*** DATA TO USE Section Begins ***
-- pv_equiv track=rewrite | github.com/CharlesLB/farm-optimizer | utils/date.py | get_plant_month
-- ===== SOURCE A (Python) =====
-- def get_plant_month(month, tempo_de_frutificacao):
--     positions = 11
--     result = month - tempo_de_frutificacao
--
--     if result < 0:
--         while result < 0:
--             result += positions + 1
--
--         return result
--
--     return result
-- ===== SOURCE B (Python) =====
-- def get_plant_month(month, tempo_de_frutificacao):
--     result = month - tempo_de_frutificacao
--     return result % 12 if result < 0 else result
-- ===== Notes on version B (the rewrite author's own statement) =====
-- stated objective: simpler
-- what changed: Replaces the add-12-until-nonnegative loop with a single closed-form modulo expression (result % 12 when negative), keeping the raw value on the non-negative branch.
import Mathlib
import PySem

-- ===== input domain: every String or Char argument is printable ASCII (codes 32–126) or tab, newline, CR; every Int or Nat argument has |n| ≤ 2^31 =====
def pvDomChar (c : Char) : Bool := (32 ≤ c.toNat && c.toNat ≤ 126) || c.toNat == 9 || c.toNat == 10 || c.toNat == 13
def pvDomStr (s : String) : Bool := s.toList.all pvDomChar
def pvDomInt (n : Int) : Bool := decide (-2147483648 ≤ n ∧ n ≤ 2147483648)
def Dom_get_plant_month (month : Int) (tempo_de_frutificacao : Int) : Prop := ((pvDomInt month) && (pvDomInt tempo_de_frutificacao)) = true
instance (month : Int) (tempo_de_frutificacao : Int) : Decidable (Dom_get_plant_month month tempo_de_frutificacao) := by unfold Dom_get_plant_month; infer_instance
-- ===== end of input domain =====

-- ===== PORT A =====
-- while result < 0: result += positions + 1   (positions = 11)
def pvAddLoop (result : Int) : Int :=
  if result < 0 then pvAddLoop (result + (11 + 1)) else result
termination_by (-result).toNat
decreasing_by omega

def get_plant_month (month : Int) (tempo_de_frutificacao : Int) : Int :=
  let result := month - tempo_de_frutificacao
  if result < 0 then pvAddLoop result else result

-- ===== PORT B =====
-- B: closed-form — result % 12 when negative, else result unchanged (simpler, no loop)
def get_plant_month_alt (month : Int) (tempo_de_frutificacao : Int) : Int :=
  let result := month - tempo_de_frutificacao
  if result < 0 then PySem.Int.mod result 12 else result

-- ===== PRECONDITION & SPEC =====
def Spec_get_plant_month (month : Int) (tempo_de_frutificacao : Int) (out : Int) : Prop := out = get_plant_month_alt month tempo_de_frutificacao
instance (month : Int) (tempo_de_frutificacao : Int) (out : Int) : Decidable (Spec_get_plant_month month tempo_de_frutificacao out) := by unfold Spec_get_plant_month; infer_instance

-- ===== CLAIM (what is proved, stated in full; the proofs are below) =====
def Claim_equal_get_plant_month : Prop := ∀ (month : Int) (tempo_de_frutificacao : Int), Dom_get_plant_month month tempo_de_frutificacao → Spec_get_plant_month month tempo_de_frutificacao (get_plant_month month tempo_de_frutificacao)

-- ===== LEMMAS AND PROOFS =====

-- ===== VERDICT (by name: the statement is the Claim_ definition above) =====
theorem pvAddLoop_eq_mod (r : Int) (h : r < 0) : pvAddLoop r = PySem.Int.mod r 12 := by
  rw [pvAddLoop]
  simp only [if_pos h]
  by_cases h2 : r + (11 + 1) < 0
  · rw [pvAddLoop_eq_mod (r + (11 + 1)) h2]
    simp [PySem.Int.mod]
  · rw [pvAddLoop]
    simp only [if_neg h2]
    simp only [PySem.Int.mod, Int.fmod_eq_emod]
    omega
termination_by (-r).toNat
decreasing_by omega

theorem get_plant_month_spec : Claim_equal_get_plant_month := by
  intro month t _
  unfold Spec_get_plant_month get_plant_month get_plant_month_alt
  by_cases h : month - t < 0
  · simp only [if_pos h]
    exact pvAddLoop_eq_mod _ h
  · rw [if_neg h, if_neg h]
*** DATA TO USE Section Ends ***
Make sure that every entry above is copied out exactly as it stands.

-- pv_equiv track=rewrite | github.com/CharlesLB/farm-optimizer | utils/date.py | get_plant_month
-- ===== SOURCE A (Python) =====
-- def get_plant_month(month, tempo_de_frutificacao):
--     positions = 11
--     result = month - tempo_de_frutificacao
--
--     if result < 0:
--         while result < 0:
--             result += positions + 1
--
--         return result
--
--     return result
-- ===== SOURCE B (Python) =====
-- def get_plant_month(month, tempo_de_frutificacao):
--     result = month - tempo_de_frutificacao
--     return result % 12 if result < 0 else result
-- ===== Notes on version B (the rewrite author's own statement) =====
-- stated objective: simpler
-- what changed: Replaces the add-12-until-nonnegative loop with a single closed-form modulo expression (result % 12 when negative), keeping the raw value on the non-negative branch.
import Mathlib
import PySem

-- ===== input domain: every String or Char argument is printable ASCII (codes 32–126) or tab, newline, CR; every Int or Nat argument has |n| ≤ 2^31 =====
def pvDomChar (c : Char) : Bool := (32 ≤ c.toNat && c.toNat ≤ 126) || c.toNat == 9 || c.toNat == 10 || c.toNat == 13
def pvDomStr (s : String) : Bool := s.toList.all pvDomChar
def pvDomInt (n : Int) : Bool := decide (-2147483648 ≤ n ∧ n ≤ 2147483648)
def Dom_get_plant_month (month : Int) (tempo_de_frutificacao : Int) : Prop := ((pvDomInt month) && (pvDomInt tempo_de_frutificacao)) = true
instance (month : Int) (tempo_de_frutificacao : Int) : Decidable (Dom_get_plant_month month tempo_de_frutificacao) := by unfold Dom_get_plant_month; infer_instance
-- ===== end of input domain =====

-- ===== PORT A =====
-- while result < 0: result += positions + 1   (positions = 11)
def pvAddLoop (result : Int) : Int :=
  if result < 0 then pvAddLoop (result + (11 + 1)) else result
termination_by (-result).toNat
decreasing_by omega

def get_plant_month (month : Int) (tempo_de_frutificacao : Int) : Int :=
  let result := month - tempo_de_frutificacao
  if result < 0 then pvAddLoop result else result

-- ===== PORT B =====
-- B: closed-form — result % 12 when negative, else result unchanged (simpler, no loop)
def get_plant_month_alt (month : Int) (tempo_de_frutificacao : Int) : Int :=
  let result := month - tempo_de_frutificacao
  if result < 0 then PySem.Int.mod result 12 else result

-- ===== PRECONDITION & SPEC =====
def Spec_get_plant_month (month : Int) (tempo_de_frutificacao : Int) (out : Int) : Prop := out = get_plant_month_alt month tempo_de_frutificacao
instance (month : Int) (tempo_de_frutificacao : Int) (out : Int) : Decidable (Spec_get_plant_month month tempo_de_frutificacao out) := by unfold Spec_get_plant_month; infer_instance

-- ===== CLAIM (what is proved, stated in full; the proofs are below) =====
def Claim_equal_get_plant_month : Prop := ∀ (month : Int) (tempo_de_frutificacao : Int), Dom_get_plant_month month tempo_de_frutificacao → Spec_get_plant_month month tempo_de_frutificacao (get_plant_month month tempo_de_frutificacao)

-- ===== LEMMAS AND PROOFS =====

-- ===== VERDICT (by name: the statement is the Claim_ definition above) =====
theorem pvAddLoop_eq_mod (r : Int) (h : r < 0) : pvAddLoop r = PySem.Int.mod r 12 := by
  rw [pvAddLoop]
  simp only [if_pos h]
  by_cases h2 : r + (11 + 1) < 0
  · rw [pvAddLoop_eq_mod (r + (11 + 1)) h2]
    simp [PySem.Int.mod]
  · rw [pvAddLoop]
    simp only [if_neg h2]
    simp only [PySem.Int.mod, Int.fmod_eq_emod]
    omega
termination_by (-r).toNat
decreasing_by omega

theorem get_plant_month_spec : Claim_equal_get_plant_month := by
  intro month t _
  unfold Spec_get_plant_month get_plant_month get_plant_month_alt
  by_cases h : month - t < 0
  · simp only [if_pos h]
    exact pvAddLoop_eq_mod _ h
  · rw [if_neg h, if_neg h]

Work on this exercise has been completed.